The optimized gradient method

Problem setup

Consider the unconstrained minimization problem

\[\minimize_{x \in \calH} f(x),\]

where \(f : \calH \to \reals\) is convex and \(L\)-smooth with \(L>0\).

For initial points \(x^0, y^0 \in \calH\) and iteration budget \(K \in \mathbb{N}\), the optimized gradient method [KF15] is given by

\[\begin{split}(\forall k \in \llbracket 0, K-1 \rrbracket)\quad \left[ \begin{aligned} y^{k+1} &= x^k - \frac{1}{L}\nabla f(x^k), \\ x^{k+1} &= y^{k+1} + \frac{\theta_k - 1}{\theta_{k+1}}(y^{k+1} - y^k) + \frac{\theta_k}{\theta_{k+1}}(y^{k+1} - x^k). \end{aligned} \right.\end{split}\]

\[\begin{split}\theta_k = \begin{cases} 1, & \text{if } k = 0, \\ \dfrac{1 + \sqrt{1 + 4\theta_{k-1}^2}}{2}, & \text{if } k \in \llbracket 1, K-1 \rrbracket, \\ \dfrac{1 + \sqrt{1 + 8\theta_{k-1}^2}}{2}, & \text{if } k = K. \end{cases}\end{split}\]

In this example, we search for the smallest AutoLyap certificate constant \(c_K\) such that

\[f(x^K)-f(x^\star)\le c_K\|x^0-x^\star\|^2,\]

where \(x^\star \in \Argmin_{x \in \calH} f(x)\).

Model the problem in AutoLyap and search for the smallest c_K

\(f\) is modeled by SmoothConvex.
The optimization problem is represented by InclusionProblem.
The update rule is represented by OptimizedGradientMethod.
Initial-horizon parameters are obtained with IterationDependent.get_parameters_distance_to_solution.
Final-horizon function-value parameters are obtained with IterationDependent.get_parameters_function_value_suboptimality.
The certificate constant is computed with IterationDependent.search_lyapunov.

Run the iteration-dependent analysis

This example uses the MOSEK Fusion backend (backend="mosek_fusion"). Install the optional MOSEK dependency first:

pip install "autolyap[mosek]"

from autolyap import IterationDependent, SolverOptions
from autolyap.algorithms import OptimizedGradientMethod
from autolyap.problemclass import InclusionProblem, SmoothConvex

L = 1.0
K = 5

problem = InclusionProblem([SmoothConvex(L)])
algorithm = OptimizedGradientMethod(L=L, K=K)
solver_options = SolverOptions(backend="mosek_fusion")
# License-free option:
# solver_options = SolverOptions(backend="cvxpy", cvxpy_solver="CLARABEL")

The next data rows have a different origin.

-- pv_equiv track=rewrite | github.com/AvianJay/useless-script | discord/AutoReply.py | _find_top_level_token
-- ===== SOURCE A (Python) =====
-- def _find_top_level_token(value: str, token: str):
--     depth = 0
--     for index, char in enumerate(value):
--         if char == "{":
--             depth += 1
--         elif char == "}":
--             depth = max(0, depth - 1)
--         elif depth == 0 and value.startswith(token, index):
--             return index
--     return -1
-- ===== SOURCE B (Python) =====
-- def _find_top_level_token(value: str, token: str):
--     # Precompute the brace depth before each position, then jump between
--     # occurrences of token with str.find instead of testing every index.
--     depth = 0
--     depths = []
--     for ch in value:
--         depths.append(depth)
--         if ch == "{":
--             depth += 1
--         elif ch == "}":
--             depth = max(0, depth - 1)
--     pos = 0
--     n = len(value)
--     while pos < n:
--         j = value.find(token, pos)
--         if j == -1:
--             return -1
--         if depths[j] == 0 and value[j] not in "{}":
--             return j
--         pos = j + 1
--     return -1
-- ===== Notes on version B (the rewrite author's own statement) =====
-- stated objective: alternative
-- what changed: A fuses depth tracking and token testing into one per-character scan with early return; B first builds the whole clamped-depth table in one pass, then jumps between occurrences of token with str.find, checking only candidate indices against the table.
import Mathlib
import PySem

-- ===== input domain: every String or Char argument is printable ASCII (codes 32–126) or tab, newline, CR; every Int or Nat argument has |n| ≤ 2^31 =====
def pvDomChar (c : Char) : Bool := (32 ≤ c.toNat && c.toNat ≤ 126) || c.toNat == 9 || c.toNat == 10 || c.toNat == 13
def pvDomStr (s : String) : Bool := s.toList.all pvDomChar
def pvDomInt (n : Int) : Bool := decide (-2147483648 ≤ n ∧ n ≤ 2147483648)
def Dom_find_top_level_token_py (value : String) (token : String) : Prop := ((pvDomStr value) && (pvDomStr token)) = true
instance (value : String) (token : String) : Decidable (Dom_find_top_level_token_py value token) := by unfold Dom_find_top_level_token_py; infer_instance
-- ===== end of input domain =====

-- B replaces A's single fused scan by a precomputed depth table plus str.find jumps
-- between token occurrences (objective: alternative decomposition; same worst-case cost).

-- ===== PORT A =====
-- A's loop over enumerate(value): the list argument is always the suffix value[index:],
-- so value.startswith(token, index) is exactly startswith on that suffix (0 ≤ index ≤ len).
def findTLgoA (token : List Char) : List Char → Nat → Int → Int
  | [], _, _ => -1
  | c :: rest, index, depth =>
    if c = '{' then findTLgoA token rest (index + 1) (depth + 1)
    else if c = '}' then findTLgoA token rest (index + 1) (max 0 (depth - 1))
    else if depth = 0 ∧ PySem.Chars.startswith (c :: rest) token = true then (index : Int)
    else findTLgoA token rest (index + 1) depth

def find_top_level_token_py (value : String) (token : String) : Int :=
  findTLgoA token.toList value.toList 0 0

-- ===== PORT B =====
-- first pass of Source B: depths[i] = clamped brace depth before position i
def depthsOf : List Char → Int → List Int
  | [], _ => []
  | c :: rest, d =>
    d :: depthsOf rest (if c = '{' then d + 1 else if c = '}' then max 0 (d - 1) else d)

-- Source B's while loop; fuel n bounds the iterations (pos strictly increases below n)
def goB (value token : List Char) (depths : List Int) (n : Nat) : Nat → Nat → Int
  | _, 0 => -1
  | pos, fuel + 1 =>
    if pos < n then
      let j := PySem.Chars.findFrom value token (pos : Int) none
      if j = -1 then -1
      else if PySem.List.pyGet? depths j = some 0 ∧
              PySem.List.pyGet? value j ≠ some '{' ∧ PySem.List.pyGet? value j ≠ some '}' then j
      else goB value token depths n (j.toNat + 1) fuel
    else -1

def find_top_level_token_py_alt (value : String) (token : String) : Int :=
  let l := value.toList
  goB l token.toList (depthsOf l 0) l.length 0 l.length

-- ===== PRECONDITION & SPEC =====
def Spec_find_top_level_token_py (value : String) (token : String) (out : Int) : Prop := out = find_top_level_token_py_alt value token
instance (value : String) (token : String) (out : Int) : Decidable (Spec_find_top_level_token_py value token out) := by unfold Spec_find_top_level_token_py; infer_instance

-- ===== CLAIM (what is proved, stated in full; the proofs are below) =====
def Claim_equal_find_top_level_token_py : Prop := ∀ (value : String) (token : String), Dom_find_top_level_token_py value token → Spec_find_top_level_token_py value token (find_top_level_token_py value token)

-- ===== LEMMAS AND PROOFS =====

-- reference predicate: position i is a hit (depth 0, not a brace, token starts there)
def okAt (value token : List Char) (depths : List Int) (i : Nat) : Bool :=
  decide (depths[i]? = some (0 : Int)) && decide (value[i]? ≠ some '{') &&
    decide (value[i]? ≠ some '}') && PySem.Chars.startswith (value.drop i) token

-- reference scan: first position ≥ pos below n with okAt, else -1
def scanFrom (value token : List Char) (depths : List Int) (n : Nat) (pos : Nat) : Int :=
  if _h : pos < n then
    (if okAt value token depths pos then (pos : Int) else scanFrom value token depths n (pos + 1))
  else -1
termination_by n - pos
decreasing_by omega

lemma scan_ge (value token : List Char) (depths : List Int) (n pos : Nat) (h : n ≤ pos) :
    scanFrom value token depths n pos = -1 := by
  rw [scanFrom]; simp [Nat.not_lt.mpr h]

lemma lemA (value token : List Char) (depths : List Int) :
    ∀ (rest : List Char) (i : Nat) (d : Int),
      value.drop i = rest → depths.drop i = depthsOf rest d →
      findTLgoA token rest i d = scanFrom value token depths value.length i := by
  intro rest
  induction rest with
  | nil =>
    intro i d hv _
    have hi : value.length ≤ i := by
      have := congrArg List.length hv; simp at this; omega
    rw [scan_ge _ _ _ _ _ hi]; rfl
  | cons c rest ih =>
    intro i d hv hd
    have hlen : i < value.length := by
      have := congrArg List.length hv; simp at this; omega
    have hvc : value[i]? = some c := by
      have h0 : (value.drop i)[0]? = value[i + 0]? := List.getElem?_drop
      rw [hv] at h0; simpa using h0.symm
    have hdc : depths[i]? = some d := by
      have h0 : (depths.drop i)[0]? = depths[i + 0]? := List.getElem?_drop
      rw [hd] at h0; simpa [depthsOf] using h0.symm
    have hvt : value.drop (i+1) = rest := by
      rw [← List.tail_drop, hv]; rfl
    have hdt : depths.drop (i+1) = depthsOf rest (if c = '{' then d + 1 else if c = '}' then max 0 (d - 1) else d) := by
      rw [← List.tail_drop, hd]; rfl
    rw [scanFrom]
    simp only [hlen, dif_pos]
    by_cases hb1 : c = '{'
    · have hok : okAt value token depths i = false := by
        simp [okAt, hvc, hb1]
      rw [hok]; simp only [Bool.false_eq_true, if_false]
      rw [findTLgoA]; simp only [hb1, if_pos]
      exact ih (i+1) (d+1) hvt (by simpa [hb1] using hdt)
    · by_cases hb2 : c = '}'
      · have hok : okAt value token depths i = false := by
          simp [okAt, hvc, hb2]
        rw [hok]; simp only [Bool.false_eq_true, if_false]
        rw [findTLgoA]; simp only [hb1, hb2, if_pos, if_neg, if_false]
        exact ih (i+1) (max 0 (d-1)) hvt (by simpa [hb1, hb2] using hdt)
      · by_cases hhit : d = 0 ∧ PySem.Chars.startswith (c :: rest) token = true
        · have hok : okAt value token depths i = true := by
            simp [okAt, hvc, hdc, hb1, hb2, hv, hhit.1, hhit.2]
          rw [hok]; simp only [if_pos]
          rw [findTLgoA]; simp [hb1, hb2, hhit]
        · have hok : okAt value token depths i = false := by
            by_contra hne
            have := Bool.not_eq_false _ |>.mp hne
            simp [okAt, hvc, hdc, hv] at this
            exact hhit ⟨this.1.1.1, this.2⟩
          rw [hok]; simp only [Bool.false_eq_true, if_false]
          rw [findTLgoA]; simp only [hb1, hb2, hhit, if_neg, if_false]
          exact ih (i+1) d hvt (by simpa [hb1, hb2] using hdt)

lemma scan_skip (value token : List Char) (depths : List Int) (n : Nat) :
    ∀ (k pos : Nat),
      (∀ i, pos ≤ i → i < pos + k → okAt value token depths i = false) →
      scanFrom value token depths n pos = scanFrom value token depths n (pos + k) := by
  intro k
  induction k with
  | zero => intro pos _; rfl
  | succ k ih =>
    intro pos hfail
    by_cases hlt : pos < n
    · rw [scanFrom]
      simp only [hlt, dif_pos, hfail pos le_rfl (by omega), Bool.false_eq_true, if_false]
      have := ih (pos + 1) (fun i h1 h2 => hfail i (by omega) (by omega))
      rw [this]; ring_nf
    · rw [scan_ge _ _ _ _ _ (by omega), scan_ge _ _ _ _ _ (by omega)]

lemma prefix_drop_infix {α : Type} (l t : List α) (p i : Nat) (hpi : p ≤ i)
    (h : t <+: l.drop i) : t <:+: l.drop p := by
  have h2 : l.drop i <:+ l.drop p := by
    have he : l.drop i = (l.drop p).drop (i - p) := by
      rw [List.drop_drop]; congr 1; omega
    rw [he]; exact List.drop_suffix _ _
  exact h.isInfix.trans h2.isInfix

lemma lemB (value token : List Char) (depths : List Int) :
    ∀ (fuel pos : Nat), value.length - pos ≤ fuel →
      goB value token depths value.length pos fuel =
        scanFrom value token depths value.length pos := by
  intro fuel
  induction fuel with
  | zero =>
    intro pos hf
    rw [scan_ge _ _ _ _ _ (by omega)]; rfl
  | succ fuel ih =>
    intro pos hf
    by_cases hlt : pos < value.length
    · rw [goB]
      simp only [hlt, if_pos]
      have hk : pos ≤ value.length := by omega
      rw [PySem.Chars.findFrom_natCast value token pos hk]
      by_cases hfind : PySem.Chars.find (value.drop pos) token = -1
      · simp only [hfind, if_pos]
        have hninf : ¬ token <:+: value.drop pos := (PySem.Chars.find_eq_neg_one_iff _ _).mp hfind
        have hall : ∀ i, pos ≤ i → okAt value token depths i = false := by
          intro i hi
          by_contra hne
          have htrue := Bool.not_eq_false _ |>.mp hne
          simp only [okAt, Bool.and_eq_true] at htrue
          have hsw := htrue.2
          rw [PySem.Chars.startswith_iff] at hsw
          exact hninf (prefix_drop_infix value token pos i hi hsw)
        refine Eq.symm ?_
        calc scanFrom value token depths value.length pos
            = scanFrom value token depths value.length (pos + (value.length - pos)) :=
              scan_skip _ _ _ _ _ _ (fun i h1 _ => hall i h1)
          _ = -1 := scan_ge _ _ _ _ _ (by omega)
      · have hfge : 0 ≤ PySem.Chars.find (value.drop pos) token := by
          have := PySem.Chars.neg_one_le_find (value.drop pos) token
          omega
        set f := PySem.Chars.find (value.drop pos) token with hfdef
        have hjrw : (pos : Int) + f = ((pos + f.toNat : Nat) : Int) := by omega
        have hspec := PySem.Chars.find_spec hfge
        have hpre : token <+: value.drop (pos + f.toNat) := by
          have h1 := hspec.1
          rw [List.drop_drop, ← hfdef] at h1
          exact h1
        have hjlt : pos + f.toNat < value.length := by
          rcases Decidable.em (token = []) with ht | ht
          · have : f = 0 := by rw [hfdef, ht, PySem.Chars.find_nil]
            omega
          · have h1 := hpre.length_le
            have h2 : 0 < token.length := List.length_pos_iff.mpr ht
            simp at h1; omega
        have hfail : ∀ i, pos ≤ i → i < pos + f.toNat → okAt value token depths i = false := by
          intro i h1 h2
          by_contra hne
          have htrue := Bool.not_eq_false _ |>.mp hne
          simp only [okAt, Bool.and_eq_true] at htrue
          have hsw := htrue.2
          rw [PySem.Chars.startswith_iff] at hsw
          have hsw2 : token <+: (value.drop pos).drop (i - pos) := by
            rw [List.drop_drop, show pos + (i - pos) = i by omega]
            exact hsw
          refine hspec.2 (i - pos) ?_ hsw2
          rw [← hfdef]; omega
        have hskip := scan_skip value token depths value.length f.toNat pos hfail
        have hjval : (if f = -1 then (-1 : Int) else (pos : Int) + f) = ((pos + f.toNat : Nat) : Int) := by
          rw [if_neg hfind]; omega
        simp only [hjval, PySem.List.pyGet?_natCast]
        rw [if_neg (show ¬ ((pos + f.toNat : Nat) : Int) = -1 by omega)]
        by_cases hcond : depths[pos + f.toNat]? = some (0:Int) ∧
            value[pos + f.toNat]? ≠ some '{' ∧ value[pos + f.toNat]? ≠ some '}'
        · rw [if_pos hcond, hskip, scanFrom]
          have hok : okAt value token depths (pos + f.toNat) = true := by
            simp [okAt, hcond.1, hcond.2.1, hcond.2.2, PySem.Chars.startswith_iff, hpre]
          simp [hjlt, hok]
        · rw [if_neg hcond]
          have hok : okAt value token depths (pos + f.toNat) = false := by
            by_contra hne
            have htrue := Bool.not_eq_false _ |>.mp hne
            simp only [okAt, Bool.and_eq_true, decide_eq_true_eq] at htrue
            exact hcond ⟨htrue.1.1.1, htrue.1.1.2, htrue.1.2⟩
          rw [hskip, scanFrom]
          simp only [Int.toNat_natCast, hjlt, dif_pos, hok, Bool.false_eq_true, if_false]
          exact ih (pos + f.toNat + 1) (by omega)
    · rw [goB, scan_ge _ _ _ _ _ (by omega)]
      simp [hlt]

-- ===== VERDICT (by name: the statement is the Claim_ definition above) =====
theorem find_top_level_token_py_spec : Claim_equal_find_top_level_token_py := by
  intro value token _
  unfold Spec_find_top_level_token_py find_top_level_token_py find_top_level_token_py_alt
  rw [lemA value.toList token.toList (depthsOf value.toList 0) value.toList 0 0 rfl rfl,
    lemB value.toList token.toList (depthsOf value.toList 0) value.toList.length 0 (by omega)]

Q_0, q_0 = IterationDependent.get_parameters_distance_to_solution(
    algorithm,
    0,
    i=1,
    j=1,
)
Q_K, q_K = IterationDependent.get_parameters_function_value_suboptimality(
    algorithm,
    K,
)

result = IterationDependent.search_lyapunov(
    problem,
    algorithm,
    K,
    Q_0,
    Q_K,
    q_0=q_0,
    q_K=q_K,
    solver_options=solver_options,
)

if result["status"] != "feasible":
    raise RuntimeError("No feasible chained Lyapunov certificate for this setup.")

c_K = result["c_K"]
theta_K = algorithm.compute_theta(K, K)
c_K_theory = L / (2.0 * theta_K ** 2)

print(f"c_K (AutoLyap): {c_K:.6e}")
print(f"c_K (theory):   {c_K_theory:.6e}")

What to inspect in result:

result["status"]: feasible, infeasible, or not_solved.
result["solve_status"]: raw backend status.
result["c_K"]: certified finite-horizon constant when feasible.
result["certificate"]: chained Lyapunov certificate matrices/vectors.

The computed value c_K (AutoLyap) matches (up to solver numerical tolerances) the theoretical horizon-K expression:

\[f(x^K) - f(x^\star) \le c_K\,\|x^0 - x^\star\|^2, \qquad c_K = \frac{L}{2\theta_K^2}.\]

In particular,

\[f(x^K) - f(x^\star) = O\!\left(\frac{1}{\theta_K^2}\right) = O\!\left(\frac{1}{K^2}\right).\]

Sweeping over \(K \in \llbracket 1, 100\rrbracket\) gives the log-log plot below, with the theoretical bound in black and AutoLyap certificates as blue dots.

Optimized-gradient c_K versus K in log-log scale with theoretical line and AutoLyap points.

References

[KF15]

Donghwan Kim and Jeffrey A. Fessler. Optimized first-order methods for smooth convex minimization. Mathematical Programming, 159(1-2):81–107, October 2015. doi:10.1007/s10107-015-0949-3.